313/313 - 3s - loss: 0.2509 - accuracy: 0.9124 - 3s/epoch - 10ms/step
The test accuracy is 0.9124000072479248, which is 6.360000724792481% higher than the logistoc regression model.

df_cnn = pd.DataFrame({"Pred": np.argmax(cnn.predict(X_test), axis=1).tolist(), "Label": np.argmax(y_test, axis=1).tolist()})
df_cnn.head()

313/313 [==============================] - 3s 11ms/step

	Pred	Label
0	0	0
1	1	1
2	2	2
3	2	2
4	3	3

c_cnn = alt.Chart(df_cnn).mark_rect().encode(
    x="Label:N",
    y="Pred:N",
    color=alt.Color('count()', scale=alt.Scale(scheme='turbo'))
)

c_text_cnn = alt.Chart(df_cnn).mark_text(color="white").encode(
    x="Label:N",
    y="Pred:N",
    text="count()"
)

(c_cnn+c_text_cnn).properties(
    height=400,
    width=400
)

We can see an improvement of number of correctly predicted images on the chart. However, T-shirts and shirts are still the most confounding items due to their nature of similarity.

Summary¶

Either summarize what you did, or summarize the results. Maybe 3 sentences.
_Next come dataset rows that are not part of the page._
-- pv_equiv track=rewrite | github.com/nyongja/Algorithm | Part2/Ch7 Binary Search/7-2.py | solution
-- ===== SOURCE A (Python) =====
-- def solution(m, rice_cake) :
--     rice_cake.sort()
--     start = 0
--     end = rice_cake[-1]
--     answer = 0
--
--     while start <= end :
--         cut = (start + end) // 2
--         length = 0
--
--         for i in rice_cake :
--             if i > cut :
--                 length += i - cut
--
--         if length == m :
--             answer = cut
--             return answer
--         elif length > m :
--             answer = cut
--             # 더 짧은 경우있는지 확인
--             start = cut + 1
--         else :
--             end = cut - 1
--     return answer
-- ===== SOURCE B (Python) =====
-- def solution(m, rice_cake):
--     # Binary search on the cut height, but each evaluation is O(log n):
--     # prefix sums give the total cut at height h once the first cake taller
--     # than h is found by bisection in the sorted list.
--     rice_cake.sort()
--     n = len(rice_cake)
--     prefix = [0]
--     for x in rice_cake:
--         prefix.append(prefix[-1] + x)
--
--     def cut_total(h):
--         lo, hi = 0, n
--         while lo < hi:
--             mid = (lo + hi) // 2
--             if rice_cake[mid] > h:
--                 hi = mid
--             else:
--                 lo = mid + 1
--         return prefix[n] - prefix[lo] - (n - lo) * h
--
--     best = 0
--     lo, hi = 0, rice_cake[-1]
--     while lo <= hi:
--         mid = (lo + hi) // 2
--         if cut_total(mid) >= m:
--             best = mid
--             lo = mid + 1
--         else:
--             hi = mid - 1
--     return best
-- ===== Notes on version B (the rewrite author's own statement) =====
-- stated objective: faster
-- what changed: Each step of the height search now evaluates the cut total in O(log n) via precomputed prefix sums plus bisection for the first cake taller than the candidate, instead of rescanning the whole list; the search keeps the best feasible height rather than early-returning on exact equality. Pre_ excludes only the empty list, on which A raises IndexError.
import Mathlib
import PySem

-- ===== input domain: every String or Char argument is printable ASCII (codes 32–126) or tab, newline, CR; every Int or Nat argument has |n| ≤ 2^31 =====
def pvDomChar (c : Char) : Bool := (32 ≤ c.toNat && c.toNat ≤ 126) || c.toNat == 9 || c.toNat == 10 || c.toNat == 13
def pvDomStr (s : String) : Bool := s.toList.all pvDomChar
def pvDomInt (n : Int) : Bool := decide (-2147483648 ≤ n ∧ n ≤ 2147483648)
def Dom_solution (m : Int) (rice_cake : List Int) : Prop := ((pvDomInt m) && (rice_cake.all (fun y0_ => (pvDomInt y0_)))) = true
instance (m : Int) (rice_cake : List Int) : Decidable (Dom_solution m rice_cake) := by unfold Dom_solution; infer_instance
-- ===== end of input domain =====

-- B evaluates each candidate cut height in O(log n) via precomputed prefix sums plus a
-- bisection for the first taller cake, instead of A's O(n) rescan per step, and keeps
-- the best feasible height instead of early-returning on exact equality; equivalence
-- is about the return value (both A and B sort the argument in place).

-- ===== PORT A =====
-- A's inner for-loop: length = sum over the list of (i - cut) for i > cut
def pvLen (a : List Int) (cut : Int) : Int :=
  a.foldl (fun length i => if cut < i then length + (i - cut) else length) 0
On the Fashion MNIST dataset, CNN model with appropriate parameters outperform the logistic regression, by around 6%. The logistic regression can serve as a baseline in this type of image classification, while to improve the accuracy in general, we can use CNN model and fine tune the parameters to achieve better score.